The rise of hedge fund betas will lead to a reclassification of alpha, according to a report to be released at the major Absolute Returns Funds Conference for super funds in Melbourne this month.

The conference, organised by ‘Investment & Technology’, has attracted registrations from more than 100 super fund representatives, plus asset consultants, multi-managers, fund-of-funds managers and others. Endorsed by the Alternative Investment Management Association (Australian chapter), it is being held at the Melbourne Convention Centre on September 16. Attendance is by invitation. The paper on ‘hedge fund beta’, prepared by US quant manager AQR Capital Management, will be addressed by Gregor Andrade, an AQR principal and former Harvard professor. Hedge fund beta is a group of risk factors commonly shared by hedge fund managers pursuing similar strategies. “;We believe these risk factors can capture not just the fundamental insights of hedge funds but also a meaningful portion of their returns… “;Ultimately we believe the rise of hedge fund betas will lead not only to the reclassification of alpha but also to better-diversified portfolios with greater transparency, improved risk control, and – perhaps most importantly – higher net returns,”; the paper says.
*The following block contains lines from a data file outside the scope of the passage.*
-- pv_equiv track=rewrite | github.com/vader-31/MealSense | 06_health_scoring.py | streak
-- ===== SOURCE A (Python) =====
-- def streak(series):
--     """Current streak (from end) and longest streak in a boolean series."""
--     vals = list(series)
--     cur = 0
--     for v in reversed(vals):
--         if v: cur += 1
--         else: break
--     longest, run = 0, 0
--     for v in vals:
--         run = run + 1 if v else 0
--         longest = max(longest, run)
--     return cur, longest
-- ===== SOURCE B (Python) =====
-- def streak(series):
--     """Current streak (from end) and longest streak, in ONE forward pass:
--     the final `run` is exactly the trailing streak, so the reversed scan is unneeded."""
--     run = 0
--     longest = 0
--     for v in series:
--         run = run + 1 if v else 0
--         longest = max(longest, run)
--     return run, longest
-- ===== Notes on version B (the rewrite author's own statement) =====
-- stated objective: simpler
-- what changed: Single forward pass maintaining run/longest; the current streak is read off as the final run, eliminating A's separate reversed break-loop.
import Mathlib
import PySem

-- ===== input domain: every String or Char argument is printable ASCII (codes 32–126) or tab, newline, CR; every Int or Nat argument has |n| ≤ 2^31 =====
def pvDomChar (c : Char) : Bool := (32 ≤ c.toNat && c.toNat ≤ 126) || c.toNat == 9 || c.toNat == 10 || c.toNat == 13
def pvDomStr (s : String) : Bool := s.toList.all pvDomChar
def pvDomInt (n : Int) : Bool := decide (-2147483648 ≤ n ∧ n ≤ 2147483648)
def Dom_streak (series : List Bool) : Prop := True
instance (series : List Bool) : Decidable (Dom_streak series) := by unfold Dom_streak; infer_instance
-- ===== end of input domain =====

-- B replaces A's two passes (a reversed break-loop for the current streak plus a forward
-- fold for the longest) by a single forward pass whose final `run` is the current streak. (objective: simpler)

-- ===== PORT A =====
-- the `for v in reversed(vals): if v: cur += 1 else: break` loop, as structural recursion
def streakCurLoop : List Bool → Int
  | [] => 0
  | v :: t => if v then 1 + streakCurLoop t else 0

def streak (series : List Bool) : Int × Int :=
  let vals := series
  let cur := streakCurLoop vals.reverse
  let p := vals.foldl (fun (p : Int × Int) v =>
            let run := if v then p.2 + 1 else 0
            (max p.1 run, run)) (0, 0)
  (cur, p.1)

-- ===== PORT B =====
def streak_alt (series : List Bool) : Int × Int :=
  let p := series.foldl (fun (p : Int × Int) v =>
            let run := if v then p.1 + 1 else 0
            (run, max p.2 run)) (0, 0)
  (p.1, p.2)

-- ===== PRECONDITION & SPEC =====
def Spec_streak (series : List Bool) (out : Int × Int) : Prop := out = streak_alt series
instance (series : List Bool) (out : Int × Int) : Decidable (Spec_streak series out) := by unfold Spec_streak; infer_instance

-- ===== CLAIM (what is proved, stated in full; the proofs are below) =====
def Claim_equal_streak : Prop := ∀ (series : List Bool), Dom_streak series → Spec_streak series (streak series)

-- ===== LEMMAS AND PROOFS =====

-- A's fold state (longest, run) is B's fold state (run, longest) swapped, for any start.
theorem streak_fold_swap (xs : List Bool) (l r : Int) :
    xs.foldl (fun (p : Int × Int) v =>
      let run := if v then p.2 + 1 else 0
      (max p.1 run, run)) (l, r)
    = ((xs.foldl (fun (p : Int × Int) v =>
        let run := if v then p.1 + 1 else 0
        (run, max p.2 run)) (r, l)).2,
       (xs.foldl (fun (p : Int × Int) v =>
        let run := if v then p.1 + 1 else 0
        (run, max p.2 run)) (r, l)).1) := by
  induction xs generalizing l r with
  | nil => simp
  | cons v t ih => simp only [List.foldl]; exact ih _ _

-- the run component of B's fold, started at run = 0, is the trailing true-streak
theorem streak_run_eq (xs : List Bool) :
    ∀ (l : Int),
    (xs.foldl (fun (p : Int × Int) v =>
      let run := if v then p.1 + 1 else 0
      (run, max p.2 run)) (0, l)).1
    = streakCurLoop xs.reverse := by
  induction xs using List.reverseRecOn with
  | nil => intro l; simp [streakCurLoop]
  | append_singleton t v ih =>
    intro l
    rw [List.foldl_append, List.reverse_append]
    cases v
    · simp [streakCurLoop]
    · simp only [List.foldl, List.reverse_cons, List.reverse_nil, List.nil_append,
        List.singleton_append, streakCurLoop]
      rw [ih l]
      simp
      omega

-- ===== VERDICT (by name: the statement is the Claim_ definition above) =====
theorem streak_spec : Claim_equal_streak := by
  intro series _
  unfold Spec_streak streak streak_alt
  simp only
  rw [streak_fold_swap]
  rw [streak_run_eq series 0]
Also to be released at the conference are the results of a survey of Australian institutional investor and asset consultant attitudes to alternatives in the current market environment. The report will be presented by Jon Glass, principal of FineAnswers, who assisted with its compilation. The report indicates the investors expect to provide increasing support for the alternatives sector but there are likely to be structural changes to their allocations. Opening speaker at the conference is Tim Barron, managing director of RogersCasey asset consultancy of the US.